_To do_. Whenever the string "elif" appears in a line of the listing below, that line counts. Say how many lines count, and give nothing else.

_Source data_.
----

-- pv_equiv track=rewrite | github.com/marialysyuk/Google-Kick-Start | 2020/Round B/Robot Path Decoding/Robot Path Decoding.py | robot_path
-- ===== SOURCE A (Python) =====
-- def robot_path(string):
--     N = 0
--     W = 0
--     E = 0
--     S = 0
--     tempN = 0
--     tempW = 0
--     tempS = 0
--     tempE = 0
--     nums = []
--     for elem in string:
--         if elem.isdigit():
--             nums.append(int(elem))
--         elif elem == '(':
--             continue
--         elif elem == ')':
--             nums.pop()
--         else:
--             if elem == 'N':
--                 tempN +=1
--                 for elem in nums:
--                     tempN *= elem
--                 N += tempN
--                 tempN = 0
--             if elem == 'W':
--                 tempW +=1
--                 for elem in nums:
--                     tempW *= elem
--                 W += tempW
--                 tempW = 0
--             if elem == 'E':
--                 tempE +=1
--                 for elem in nums:
--                     tempE *= elem
--                 E += tempE
--                 tempE = 0
--             if elem == 'S':
--                 tempS +=1
--                 for elem in nums:
--                     tempS *= elem
--                 S += tempS
--                 tempS = 0
--     S = S % 1000000000
--     N = N % 1000000000
--     W = W % 1000000000
--     E = E % 1000000000
--     result_abs = 1+E-W
--     if result_abs <= 0:
--         result_abs += 1000000000
--     result_ord = 1+S-N
--     if result_ord <= 0:
--         result_ord += 1000000000
--     return result_abs, result_ord
-- ===== SOURCE B (Python) =====
-- def robot_path(string):
--     # Single pass keeping a stack of running multiplier products mod 1e9:
--     # push multiplies the top once, pop restores the previous product, so there
--     # is no inner loop over the multiplier stack and no huge exact products.
--     M = 1000000000
--     prods = [1]          # prods[-1] = product of all open multipliers, mod M
--     x = 0                # (E - W) displacement, mod M
--     y = 0                # (S - N) displacement, mod M
--     for c in string:
--         if c.isdigit():
--             prods.append(prods[-1] * int(c) % M)
--         elif c == ')':
--             prods.pop()
--         elif c == 'E':
--             x = (x + prods[-1]) % M
--         elif c == 'W':
--             x = (x - prods[-1]) % M
--         elif c == 'S':
--             y = (y + prods[-1]) % M
--         elif c == 'N':
--             y = (y - prods[-1]) % M
--     return x + 1, y + 1
-- ===== Notes on version B (the rewrite author's own statement) =====
-- stated objective: alternative
-- what changed: Instead of recomputing the exact bignum product of the whole multiplier stack for every move character, B keeps a stack of running products modulo 1e9 updated in O(1) per push/pop and accumulates the two signed displacements modulo 1e9 in a single pass.
import Mathlib
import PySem

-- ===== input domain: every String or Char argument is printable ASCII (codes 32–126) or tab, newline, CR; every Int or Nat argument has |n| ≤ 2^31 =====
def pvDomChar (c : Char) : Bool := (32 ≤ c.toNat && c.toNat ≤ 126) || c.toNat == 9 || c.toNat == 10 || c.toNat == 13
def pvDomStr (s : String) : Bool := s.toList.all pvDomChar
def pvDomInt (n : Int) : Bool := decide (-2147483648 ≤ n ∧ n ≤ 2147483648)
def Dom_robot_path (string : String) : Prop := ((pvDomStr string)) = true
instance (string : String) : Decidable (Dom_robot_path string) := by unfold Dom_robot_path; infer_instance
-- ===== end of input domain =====

-- B replaces A's per-move rescan of the multiplier stack (with exact bignum products)
-- by an O(1)-per-character stack of running products modulo 1e9 (objective: alternative).

-- int(c) for a digit character (exact on ASCII digits, the only chars reaching it)
def pvDigitVal (c : Char) : Int := (c.toNat : Int) - 48

-- ===== PORT A =====
-- one iteration of A's for-loop; state = (N, W, E, S, nums); none = IndexError from nums.pop()
def robotStepA (st : Option (Int × Int × Int × Int × List Int)) (c : Char) :
    Option (Int × Int × Int × Int × List Int) :=
  match st with
  | none => none
  | some (n, w, e, s, nums) =>
    if PySem.Chars.isdigit c then some (n, w, e, s, nums ++ [pvDigitVal c])
    else if c = '(' then some (n, w, e, s, nums)
    else if c = ')' then
      match PySem.List.pop? nums with
      | none => none
      | some (_, rest) => some (n, w, e, s, rest)
    else
      -- tempX += 1; for elem in nums: tempX *= elem; X += tempX  (for each of N/W/E/S)
      let n := if c = 'N' then n + List.foldl (· * ·) 1 nums else n
      let w := if c = 'W' then w + List.foldl (· * ·) 1 nums else w
      let e := if c = 'E' then e + List.foldl (· * ·) 1 nums else e
      let s := if c = 'S' then s + List.foldl (· * ·) 1 nums else s
      some (n, w, e, s, nums)

def robot_path (string : String) : List Int :=
  match string.toList.foldl robotStepA (some (0, 0, 0, 0, [])) with
  | none => []   -- unreachable under Pre_robot_path (Python raises IndexError here)
  | some (n, w, e, s, _) =>
    let s := PySem.Int.mod s 1000000000
    let n := PySem.Int.mod n 1000000000
    let w := PySem.Int.mod w 1000000000
    let e := PySem.Int.mod e 1000000000
    let ra := 1 + e - w
    let ra := if ra ≤ 0 then ra + 1000000000 else ra
    let ro := 1 + s - n
    let ro := if ro ≤ 0 then ro + 1000000000 else ro
    [ra, ro]

-- ===== PORT B =====
-- one iteration of Source B's loop; state = (x, y, prods); the stack prods is kept
-- top-first (head = prods[-1]); none = IndexError
def robotStepB (st : Option (Int × Int × List Int)) (c : Char) :
    Option (Int × Int × List Int) :=
  match st with
  | none => none
  | some (x, y, prods) =>
    if PySem.Chars.isdigit c then
      match prods with
      | [] => none
      | p :: _ => some (x, y, PySem.Int.mod (p * pvDigitVal c) 1000000000 :: prods)
    else if c = ')' then
      match prods with
      | [] => none
      | _ :: rest => some (x, y, rest)
    else if c = 'E' then
      match prods with
      | [] => none
      | p :: _ => some (PySem.Int.mod (x + p) 1000000000, y, prods)
    else if c = 'W' then
      match prods with
      | [] => none
      | p :: _ => some (PySem.Int.mod (x - p) 1000000000, y, prods)
    else if c = 'S' then
      match prods with
      | [] => none
      | p :: _ => some (x, PySem.Int.mod (y + p) 1000000000, prods)
    else if c = 'N' then
      match prods with
      | [] => none
      | p :: _ => some (x, PySem.Int.mod (y - p) 1000000000, prods)
    else some (x, y, prods)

----

_Response area_. 7